National sovereignty in modern British history has been based on the idea of government by consent. The British electoral system may not be the fairest or most democratic in Europe. Its judicial system may be flawed. The clubbiness of its institutions may be archaic and in urgent need of reform. But people know whom to criticize, and whom to vote for. The British version of capitalism may be harsher than the French or the German, and the gap between rich and poor more pronounced. But if this means less official interference, most people are prepared to put up with it. “Europe” has not been driven so far by ideas
of democracy, individual freedom, or liberalism, but by economic efficiency, old European dreams of Continental unity, and an older generation’s fear of war.

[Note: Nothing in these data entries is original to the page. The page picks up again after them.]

-- pv_equiv track=rewrite | github.com/pypi-data/pypi-mirror-98 | packages/flexirpg/flexirpg-1.98.3-py3-none-any.whl/orpg/tools/tab_complete.py | tab_complete
-- ===== SOURCE A (Python) =====
-- def tab_complete(partial, strs):
--     """Tab-complete a partial string from a list of possible strings.
--
--     Returns the longer "tab completion" string of @partial from the
--     list of strings @strs, or None if there's no matching completion.
--
--     """
--
--     # Find all the possible matches.
--     matches = []
--     for s in strs:
--         if s.startswith(partial):
--             matches.append(s)
--
--     # No matches.
--     if not matches:
--         return None
--
--     # Single match, return the whole match.
--     if len(matches) == 1:
--         return matches[0]
--
--     # Multiple matches, find the longest common prefix between all the
--     # matches.
--     shortest_match = min(matches, key=len)
--     longest_prefix = partial
--     for i in range(len(partial), len(shortest_match)):
--         possible_prefix = shortest_match[:i+1]
--         if all(x.startswith(possible_prefix) for x in matches):
--             longest_prefix = possible_prefix
--     return longest_prefix
-- ===== SOURCE B (Python) =====
-- def tab_complete(partial, strs):
--     """Single-pass tab completion: keep a running common prefix of the
--     matches instead of collecting them and re-scanning per length."""
--     prefix = None
--     for s in strs:
--         if not s.startswith(partial):
--             continue
--         if prefix is None:
--             prefix = s
--         else:
--             i = 0
--             n = min(len(prefix), len(s))
--             while i < n and prefix[i] == s[i]:
--                 i += 1
--             prefix = prefix[:i]
--     return prefix
-- ===== Notes on version B (the rewrite author's own statement) =====
-- stated objective: alternative
-- what changed: B replaces A's collect-matches + min-by-length + per-candidate-length all-startswith rescans with a single pass that folds a running pairwise longest-common-prefix over the matching strings.
import Mathlib
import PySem
-- pv_equiv track=rewrite | github.com/juaiglesias/pos-tagger | statistics.py | countSet
-- ===== SOURCE A (Python) =====
-- def countSet (dataset):
--     sentencesCount = len(dataset)
--     wordsCount = 0
--     differentwords = len(getWords(dataset))
--     for words, _ in dataset:
--         for _ in words:
--             wordsCount+=1
--     return (sentencesCount, wordsCount, differentwords)
--
-- def getWords (dataset):
--     return set(word for words, labels in dataset for word in words)
-- ===== SOURCE B (Python) =====
-- def countSet(dataset):
--     flat = sorted(w for words, _ in dataset for w in words)
--     total = 0
--     distinct = 0
--     prev = None
--     for w in flat:
--         total += 1
--         if w != prev:
--             distinct += 1
--             prev = w
--     return (len(dataset), total, distinct)
-- ===== Notes on version B (the rewrite author's own statement) =====
-- stated objective: alternative
-- what changed: Replaces A's hash-set distinct count (getWords building a set) and nested counting loop with a sort-then-scan: flatten all words, sort them, and count distinct words by a single scan over adjacent unequal neighbours (trading O(n) hashing for O(n log n) sorting).
import Mathlib
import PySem

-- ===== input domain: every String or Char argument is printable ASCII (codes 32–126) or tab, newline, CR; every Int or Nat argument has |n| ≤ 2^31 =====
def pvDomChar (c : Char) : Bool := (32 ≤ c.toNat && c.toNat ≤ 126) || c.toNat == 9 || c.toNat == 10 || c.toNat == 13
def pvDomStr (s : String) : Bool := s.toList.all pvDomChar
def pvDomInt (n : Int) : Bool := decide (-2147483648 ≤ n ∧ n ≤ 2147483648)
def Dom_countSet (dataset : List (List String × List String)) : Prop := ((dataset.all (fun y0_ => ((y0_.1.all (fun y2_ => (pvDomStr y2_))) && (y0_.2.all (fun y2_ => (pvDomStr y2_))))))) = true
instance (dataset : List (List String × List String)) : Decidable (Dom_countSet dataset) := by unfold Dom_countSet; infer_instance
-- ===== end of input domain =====

-- B replaces A's hash-set distinct count with a sort-then-scan over adjacent unequal words (objective: alternative).
-- ===== PORT A =====
def getWords (dataset : List (List String × List String)) : PySem.Set String :=
  PySem.Set.ofList (dataset.flatMap (fun p => p.1))

def countSet (dataset : List (List String × List String)) : Int × Int × Int :=
  let sentencesCount : Int := dataset.length
  let wordsCount : Int := 0
  let differentwords : Int := PySem.Set.len (getWords dataset)
  let wordsCount : Int :=
    dataset.foldl (fun acc p => p.1.foldl (fun a _ => a + 1) acc) wordsCount
  (sentencesCount, wordsCount, differentwords)

-- ===== PORT B =====
def countSet_alt (dataset : List (List String × List String)) : Int × Int × Int :=
  let flat : List String :=
    PySem.List.sorted (dataset.flatMap (fun p => p.1)) (fun w => w) false
  let st : Int × Int × Option String :=
    flat.foldl
      (fun st w =>
        let total := st.1 + 1
        let distinct := if some w ≠ st.2.2 then st.2.1 + 1 else st.2.1
        let prev := if some w ≠ st.2.2 then some w else st.2.2
        (total, distinct, prev))
      (0, 0, none)
  ((dataset.length : Int), st.1, st.2.1)

-- ===== PRECONDITION & SPEC =====
def Spec_countSet (dataset : List (List String × List String)) (out : Int × Int × Int) : Prop := out = countSet_alt dataset
instance (dataset : List (List String × List String)) (out : Int × Int × Int) : Decidable (Spec_countSet dataset out) := by unfold Spec_countSet; infer_instance

-- ===== CLAIM (what is proved, stated in full; the proofs are below) =====
def Claim_equal_countSet : Prop := ∀ (dataset : List (List String × List String)), Dom_countSet dataset → Spec_countSet dataset (countSet dataset)

-- ===== LEMMAS AND PROOFS =====

-- A's nested counting loop sums the lengths.
lemma foldl_count_eq (xs : List String) (a : Int) :
    xs.foldl (fun a _ => a + 1) a = a + xs.length := by
  induction xs generalizing a with
  | nil => simp
  | cons x t ih => simp [List.foldl, ih]; omega

lemma nested_count (dataset : List (List String × List String)) (a : Int) :
    dataset.foldl (fun acc p => p.1.foldl (fun a _ => a + 1) acc) a
      = a + ((dataset.flatMap (fun p => p.1)).length : Int) := by
  induction dataset generalizing a with
  | nil => simp
  | cons h t ih =>
      rw [List.foldl_cons, foldl_count_eq, ih]
      simp only [List.flatMap_cons, List.length_append]
      push_cast; omega

-- spec of B's scan: number of boundaries (w ≠ previous element)
def dcount (p : Option String) : List String → Int
  | [] => 0
  | w :: t => (if some w ≠ p then 1 else 0) + dcount (some w) t

def lastP (p : Option String) (ys : List String) : Option String :=
  match ys.getLast? with
  | some w => some w
  | none => p

lemma lastP_cons (p : Option String) (w : String) (t : List String) :
    lastP p (w :: t) = lastP (some w) t := by
  cases t with
  | nil => simp [lastP]
  | cons a b =>
      unfold lastP
      cases hl : (a :: b).getLast? with
      | none => simp [List.getLast?_eq_none_iff] at hl
      | some x => simp [List.getLast?_cons_cons, hl]

-- B's foldl in closed form
lemma scan_eq (ys : List String) (t0 d0 : Int) (p : Option String) :
    ys.foldl
      (fun st w =>
        let total := st.1 + 1
        let distinct := if some w ≠ st.2.2 then st.2.1 + 1 else st.2.1
        let prev := if some w ≠ st.2.2 then some w else st.2.2
        (total, distinct, prev))
      (t0, d0, p)
      = (t0 + ys.length, d0 + dcount p ys, lastP p ys) := by
  induction ys generalizing t0 d0 p with
  | nil => simp [dcount, lastP]
  | cons w t ih =>
      rw [List.foldl_cons, lastP_cons]
      by_cases h : some w = p
      · simp only [h, ne_eq, not_true_eq_false, ite_false]
        rw [ih]
        refine Prod.ext (by simp only [List.length_cons]; push_cast; omega) (Prod.ext ?_ ?_)
        · simp [dcount, ← h]
        · simp [← h]
      · simp only [ne_eq, h, not_false_iff, ite_true]
        rw [ih]
        refine Prod.ext (by simp only [List.length_cons]; push_cast; omega) (Prod.ext ?_ ?_)
        · simp [dcount, h]; omega
        · rfl

-- For a sorted list, the scan with prev = q (q ≤ every element) counts the distinct elements other than q.
lemma dcount_sorted_some (ys : List String) (hp : ys.Pairwise (· ≤ ·)) (q : String)
    (hle : ∀ x ∈ ys, q ≤ x) :
    dcount (some q) ys = ((ys.toFinset.erase q).card : Int) := by
  induction ys generalizing q with
  | nil => simp [dcount]
  | cons w t ih =>
      have hpt : t.Pairwise (· ≤ ·) := hp.tail
      have hwt : ∀ x ∈ t, w ≤ x := fun x hx => (List.pairwise_cons.mp hp).1 x hx
      by_cases h : w = q
      · subst h
        simp only [dcount, ne_eq, not_true_eq_false, ite_false]
        rw [ih hpt w hwt]
        simp [List.toFinset_cons, Finset.erase_insert_eq_erase]
      · have hqw : q < w := lt_of_le_of_ne (hle w (List.mem_cons_self)) (Ne.symm h)
        have hqnt : q ∉ t.toFinset := by
          intro hq
          exact absurd (hwt q (List.mem_toFinset.mp hq)) (not_le.mpr hqw)
        simp only [dcount, ne_eq, Option.some.injEq, h, not_false_iff, if_pos]
        rw [ih hpt w hwt]
        have : (w :: t).toFinset.erase q = insert w (t.toFinset.erase q) := by
          rw [List.toFinset_cons, Finset.erase_insert_of_ne (Ne.symm (ne_of_lt hqw))]
        rw [this, Finset.erase_eq_self.mpr hqnt]
        rw [Finset.card_insert_eq_ite]
        split
        · rename_i hmem
          rw [Finset.card_erase_of_mem hmem]
          have hpos : 0 < t.toFinset.card := Finset.card_pos.mpr ⟨w, hmem⟩
          omega
        · rename_i hmem
          rw [Finset.erase_eq_self.mpr hmem]
          push_cast; omega

lemma dcount_sorted_none (ys : List String) (hp : ys.Pairwise (· ≤ ·)) :
    dcount none ys = (ys.toFinset.card : Int) := by
  cases ys with
  | nil => simp [dcount]
  | cons w t =>
      have hwt : ∀ x ∈ t, w ≤ x := fun x hx => (List.pairwise_cons.mp hp).1 x hx
      simp only [dcount, ne_eq, reduceCtorEq, not_false_iff, if_pos]
      rw [dcount_sorted_some t hp.tail w hwt]
      rw [List.toFinset_cons, Finset.card_insert_eq_ite]
      split
      · rename_i hmem
        rw [Finset.card_erase_of_mem hmem]
        have hpos : 0 < t.toFinset.card := Finset.card_pos.mpr ⟨w, hmem⟩
        omega
      · rename_i hmem
        rw [Finset.erase_eq_self.mpr hmem]
        push_cast; omega

-- A's set size is the number of distinct elements
lemma setLen_eq_card (xs : List String) :
    PySem.Set.len (PySem.Set.ofList xs) = (xs.toFinset.card : Int) := by
  have hnd : (PySem.Set.ofList xs).Nodup := PySem.Set.nodup_ofList xs
  have hfs : (PySem.Set.ofList xs).toFinset = xs.toFinset := by
    apply Finset.ext
    intro a
    simp [List.mem_toFinset, PySem.Set.mem_ofList]
  have := List.toFinset_card_of_nodup hnd
  simp only [PySem.Set.len]
  rw [← hfs, this]

-- ===== VERDICT (by name: the statement is the Claim_ definition above) =====
theorem countSet_spec : Claim_equal_countSet := by
  intro dataset _
  unfold Spec_countSet countSet countSet_alt getWords
  set flat0 := dataset.flatMap (fun p => p.1) with hflat0
  set srt := PySem.List.sorted flat0 (fun w => w) false with hsrt
  have hperm : srt.Perm flat0 := PySem.List.sorted_perm flat0 (fun w => w) false
  have hpw : srt.Pairwise (· ≤ ·) := by
    have := PySem.List.sorted_pairwise flat0 (fun w => w)
    simpa using this
  simp only [scan_eq, nested_count]
  refine Prod.ext (by simp) (Prod.ext ?_ ?_)
  · rw [hperm.length_eq, hflat0, List.length_flatMap, Nat.cast_list_sum, List.map_map]
  · simp only [dcount_sorted_none srt hpw, setLen_eq_card,
      List.toFinset_eq_of_perm _ _ hperm, zero_add]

The United Kingdom might well go the way of Bavaria, once a liberal and enlightened monarchy. The slow demise of the nation-state, if it is to happen, would be a melancholy spectacle, especially in Britain, for of all European countries, Britain has most to lose. The idea of Britain, after all, is a political one. The United Kingdom is not defined by a race, a culture, or a religion, but by laws and institutions, which have worked reasonably well to safeguard individual liberties. The idea of the French Republic is political too. But it is a Jacobin idea, stressing the will of the people, expressed by a strong state. Inevitably, as time passes, political institutions are encrusted with popular feeling. Loyalty to the nation is not a wholly rational thing. By any rational yardstick, much is wrong with British institutions, but transferring too much of their political authority to pan-European councils and commissions is to take the politics out of the British identity. And then you are left with nothing but bruised popular feelings. At best, this ends in displays of loud, pin-striped suits or camp,
Speccie
-style nostalgia. At worst it will explode in angry chauvinism. Both were in evidence at Blackpool.